*GOAL OF THE EXERCISE*.
Report the tally of lines featuring the word "hcomp" in the entries below, without anything else.

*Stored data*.
theorem comp_append_free {rs : List (List Char × List Char)} (hg : ∀ r ∈ rs, goodRule r = true)
    {s : List Char} (hs : '#' ∉ s) (u : List Char) : comp rs (s ++ u) = s ++ comp rs u := by
  induction rs generalizing u with
  | nil => rfl
  | cons r rs ih =>
    obtain ⟨kt, vt, hk, hv, _, _⟩ := goodRule_shape (hg r (by simp))
    have h1 : ∀ x, comp (r :: rs) x = comp rs (rep kt ('#' :: vt) x) := by
      intro x
      rw [show comp (r :: rs) x = comp rs (PySem.Chars.replace x r.1 r.2) from rfl, hk, hv,
          replace_eq_rep]
    rw [h1, rep_append_free _ _ _ hs, ih (fun r hr => hg r (by simp [hr])), h1]

theorem comp_hash_no_match {rs : List (List Char × List Char)} (hg : ∀ r ∈ rs, goodRule r = true)
    {t : List Char} (hnm : ∀ r ∈ rs, ¬ r.1 <+: ('#' :: t)) :
    comp rs ('#' :: t) = '#' :: comp rs t := by
  induction rs generalizing t with
  | nil => rfl
  | cons r rs ih =>
    obtain ⟨kt, vt, hk, hv, hkf, hvf⟩ := goodRule_shape (hg r (by simp))
    have h1 : ∀ x, comp (r :: rs) x = comp rs (rep kt ('#' :: vt) x) := by
      intro x
      rw [show comp (r :: rs) x = comp rs (PySem.Chars.replace x r.1 r.2) from rfl, hk, hv,
          replace_eq_rep]
    have hnp : ¬ ('#' :: kt) <+: ('#' :: t) := hk ▸ hnm r (by simp)
    have hg' : ∀ r ∈ rs, goodRule r = true := fun r hr => hg r (by simp [hr])
    have hnm' : ∀ r' ∈ rs, ¬ r'.1 <+: ('#' :: rep kt ('#' :: vt) t) := by
      intro r' hr'
      obtain ⟨kt', vt', hk', hv', hkf', hvf'⟩ := goodRule_shape (hg r' (by simp [hr']))
      rw [hk']
      intro hpre
      have h2 : kt' <+: rep kt ('#' :: vt) t := (List.cons_prefix_cons.mp hpre).2
      have h3 : kt' <+: t :=
        (prefix_iff_of_takeWhile_eq hkf' (rep_takeWhile kt vt t)).mp h2
      exact hnm r' (by simp [hr']) (hk' ▸ List.cons_prefix_cons.mpr ⟨rfl, h3⟩)
    rw [h1, rep_cons_neg _ hnp, ih hg' hnm', h1]

-- after a replacement value has been emitted, no later rule can match on or across it
theorem comp_after_value {rs : List (List Char × List Char)} (hg : ∀ r ∈ rs, goodRule r = true)
    {vt : List Char} (hvf : '#' ∉ vt)
    (hsafe : ∀ r ∈ rs, ¬ r.1 <+: ('#' :: vt) ∧ ¬ ('#' :: vt) <+: r.1)
    (Y : List Char) : comp rs (('#' :: vt) ++ Y) = ('#' :: vt) ++ comp rs Y := by
  induction rs generalizing Y with
  | nil => rfl
  | cons r rs ih =>
    obtain ⟨kt, vt', hk, hv, hkf, hvf'⟩ := goodRule_shape (hg r (by simp))
    have h1 : ∀ x, comp (r :: rs) x = comp rs (rep kt ('#' :: vt') x) := by
      intro x
      rw [show comp (r :: rs) x = comp rs (PySem.Chars.replace x r.1 r.2) from rfl, hk, hv,
          replace_eq_rep]
    have hnp : ¬ ('#' :: kt) <+: (('#' :: vt) ++ Y) := by
      intro h
      rcases List.prefix_or_prefix_of_prefix h (List.prefix_append ('#' :: vt) Y) with h2 | h2
      · exact (hsafe r (by simp)).1 (hk ▸ h2)
      · exact (hsafe r (by simp)).2 (hk ▸ h2)
    have h2 : ('#' :: vt) ++ Y = '#' :: (vt ++ Y) := by simp
    rw [h1, h2, rep_cons_neg _ (h2 ▸ hnp), rep_append_free _ _ _ hvf]
    have h3 := ih (fun r hr => hg r (by simp [hr])) (fun r hr => hsafe r (by simp [hr])) (rep kt ('#' :: vt') Y)
    rw [show ('#' : Char) :: (vt ++ rep kt ('#' :: vt') Y) = ('#' :: vt) ++ rep kt ('#' :: vt') Y by simp, h3,
        h1 Y]

-- findRule characterisations
theorem findRule_none {rs : List (List Char × List Char)} {l : List Char}
    (h : findRule rs l = none) : ∀ r ∈ rs, ¬ r.1 <+: l := by
  induction rs with
  | nil => simp
  | cons r rs ih =>
    obtain ⟨k, v⟩ := r
    by_cases hp : k.isPrefixOf l
    · simp [findRule, hp] at h
    · simp only [findRule, if_neg hp] at h
      intro r' hr'
      rcases List.mem_cons.mp hr' with h1 | h1
      · subst h1; exact fun hc => hp (List.isPrefixOf_iff_prefix.mpr hc)
      · exact ih h r' h1

theorem findRule_some_split {rs : List (List Char × List Char)} {l k v : List Char}
    (h : findRule rs l = some (k, v)) :
    ∃ pre post, rs = pre ++ (k, v) :: post ∧ (∀ r ∈ pre, ¬ r.1 <+: l) ∧ k <+: l := by
  induction rs with
  | nil => simp [findRule] at h
  | cons r rs ih =>
    obtain ⟨k', v'⟩ := r
    by_cases hp : k'.isPrefixOf l
    · simp [findRule, hp] at h
      exact ⟨[], rs, by simp [h.1, h.2], by simp, h.1 ▸ List.isPrefixOf_iff_prefix.mp hp⟩
    · simp only [findRule, if_neg hp] at h
      obtain ⟨pre, post, h1, h2, h3⟩ := ih h
      refine ⟨(k', v') :: pre, post, by simp [h1], ?_, h3⟩
      intro r hr
      rcases List.mem_cons.mp hr with h4 | h4
      · subst h4; exact fun hc => hp (List.isPrefixOf_iff_prefix.mpr hc)
      · exact h2 r h4

-- the later-safety of the concrete table
def laterSafe : List (List Char × List Char) → Bool
  | [] => true
  | r :: rest =>
      rest.all (fun r' => !(r'.1.isPrefixOf r.2) && !(r.2.isPrefixOf r'.1)) && laterSafe rest

theorem darkRules_laterSafe : laterSafe darkRules = true := by decide

theorem laterSafe_cons (r : List Char × List Char) (rest : List (List Char × List Char)) :
    laterSafe (r :: rest)
      = (rest.all (fun r' => !(r'.1.isPrefixOf r.2) && !(r.2.isPrefixOf r'.1)) && laterSafe rest) := rfl

theorem laterSafe_split {rs pre post : List (List Char × List Char)} {r : List Char × List Char}
    (hs : laterSafe rs = true) (h : rs = pre ++ r :: post) :
    ∀ r' ∈ post, ¬ r'.1 <+: r.2 ∧ ¬ r.2 <+: r'.1 := by
  induction pre generalizing rs with
  | nil =>
    subst h
    rw [List.nil_append, laterSafe_cons, Bool.and_eq_true] at hs
    intro r' hr'
    have h3 := List.all_eq_true.mp hs.1 r' hr'
    simp only [Bool.and_eq_true, Bool.not_eq_true'] at h3
    constructor
    · intro hc
      rw [List.isPrefixOf_iff_prefix.mpr hc] at h3
      simp at h3
    · intro hc
      rw [List.isPrefixOf_iff_prefix.mpr hc] at h3
      simp at h3
  | cons q pre ih =>
    subst h
    rw [List.cons_append, laterSafe_cons, Bool.and_eq_true] at hs
    exact ih hs.2 rfl

theorem scanGo_ne {c : Char} (hc : c ≠ '#') (t : List Char) :
    scanGo (c :: t) = c :: scanGo t := by
  rw [scanGo]
  simp [hc]

theorem scanGo_hash_none {t : List Char} (h : findRule darkRules ('#' :: t) = none) :
    scanGo ('#' :: t) = '#' :: scanGo t := by
  rw [scanGo]
  split
  · split <;> simp_all
  · simp_all

theorem scanGo_hash_some {t k v : List Char} (h : findRule darkRules ('#' :: t) = some (k, v)) :
    scanGo ('#' :: t) = v ++ scanGo (('#' :: t).drop k.length) := by
  rw [scanGo]
  split
  · split <;> simp_all
  · simp_all

-- main induction: A's fold equals B's scan
theorem comp_eq_scanGo : ∀ n (l : List Char), l.length ≤ n → comp darkRules l = scanGo l := by
  intro n
  induction n with
  | zero =>
    intro l hl
    have : l = [] := List.eq_nil_of_length_eq_zero (Nat.le_zero.mp hl)
    subst this
    rw [comp_nil darkRules_good, scanGo]
  | succ n ih =>
    intro l hl
    match l with
    | [] => rw [comp_nil darkRules_good, scanGo]
    | c :: t =>
      by_cases hc : c = '#'
      · subst hc
        cases hr : findRule darkRules ('#' :: t) with
        | none =>
          rw [comp_hash_no_match darkRules_good (findRule_none hr), scanGo_hash_none hr,
              ih t (by simp at hl; omega)]
        | some kv =>
          obtain ⟨k, v⟩ := kv
          obtain ⟨pre, post, hsplit, hpre, hkp⟩ := findRule_some_split hr
          have hmem : (k, v) ∈ darkRules := by rw [hsplit]; simp
          obtain ⟨kt, vt, hk, hv, hkf, hvf⟩ := goodRule_shape (darkRules_good _ hmem)
          simp only at hk hv
          obtain ⟨u, hu⟩ := hkp
          -- l = k ++ u
          have hgpre : ∀ r ∈ pre, goodRule r = true := by
            intro r hrm; exact darkRules_good r (by rw [hsplit]; simp [hrm])
          have hgpost : ∀ r ∈ post, goodRule r = true := by
            intro r hrm; exact darkRules_good r (by rw [hsplit]; simp [hrm])
          have hsafe := laterSafe_split darkRules_laterSafe hsplit
          -- unfold the fold along the split
          have hcomp : comp darkRules ('#' :: t)
              = comp post (PySem.Chars.replace (comp pre ('#' :: t)) k v) := by
            rw [hsplit]; simp [comp, List.foldl_append]
          -- stage 1: the earlier rules leave k ++ u with only u rewritten
          have h0 : '#' :: t = '#' :: (kt ++ u) := by
            rw [← hu, hk]; simp
          have hnm1 : ∀ r ∈ pre, ¬ r.1 <+: ('#' :: (kt ++ u)) := by
            intro r hrm hp
            rw [← h0] at hp
            exact hpre r hrm hp
          have hstage1 : comp pre ('#' :: t) = k ++ comp pre u := by
            rw [h0, comp_hash_no_match hgpre hnm1, comp_append_free hgpre hkf u, hk]
            simp
          -- stage 2: the matching rule fires at position 0
          have hstage2 : PySem.Chars.replace (k ++ comp pre u) k v
              = v ++ PySem.Chars.replace (comp pre u) k v := by
            rw [hk, hv, replace_eq_rep, replace_eq_rep, rep_pos]
          -- stage 3: the later rules do not touch the emitted value
          have hstage3 : comp post (v ++ PySem.Chars.replace (comp pre u) k v)
              = v ++ comp post (PySem.Chars.replace (comp pre u) k v) := by
            rw [hv]
            exact comp_after_value hgpost hvf
              (fun r hrm => (hv ▸ hsafe r hrm : _)) _
          have hfold : comp post (PySem.Chars.replace (comp pre u) k v) = comp darkRules u := by
            rw [hsplit]; simp [comp, List.foldl_append]
          rw [hcomp, hstage1, hstage2, hstage3, hfold]
          -- B's side
          rw [scanGo_hash_some hr]
          have hdrop : ('#' :: t).drop k.length = u := by
            rw [← hu]; exact List.drop_left
          rw [hdrop, ih u ?_]
          have hkl : 0 < k.length := by rw [hk]; simp
          have : ('#' :: t).length = k.length + u.length := by rw [← hu]; simp
          simp at hl this
          omega
      · rw [comp_cons_ne darkRules_good hc, scanGo_ne hc t, ih t (by simp at hl; omega)]

theorem items_darkAdjustmentsDict :
    darkAdjustmentsDict.items
      = [("#ffffff", "#1a1a1a"), ("#fff", "#1a1a1a"), ("#333333", "#e8e8e8"),
         ("#333", "#e8e8e8"), ("#555555", "#b0b0b0"), ("#555", "#b0b0b0"),
         ("#000000", "#ffffff"), ("#000", "#ffffff"), ("#f8f9fa", "#2c3e50"),
         ("#ecf0f1", "#2c3e50"), ("#f7f7f7", "#2c3e50")] := by decide

-- the String-level fold of A computes comp on toList
theorem foldl_replace_toList (rs : List (String × String)) (s : String) :
    (rs.foldl (fun acc p => PySem.Str.replace acc p.1 p.2) s).toList
      = comp (rs.map (fun p => (p.1.toList, p.2.toList))) s.toList := by
  induction rs generalizing s with
  | nil => rfl
  | cons r rs ih =>
    rw [List.foldl_cons, ih]
    simp only [List.map_cons]
    have : (PySem.Str.replace s r.1 r.2).toList = PySem.Chars.replace s.toList r.1.toList r.2.toList := by
      rw [PySem.Str.replace, String.toList_ofList]
    rw [show comp ((r.1.toList, r.2.toList) :: rs.map (fun p => (p.1.toList, p.2.toList))) s.toList
          = comp (rs.map (fun p => (p.1.toList, p.2.toList))) (PySem.Chars.replace s.toList r.1.toList r.2.toList) from rfl,
        this]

*RESPONSE TO THE EXERCISE*.
2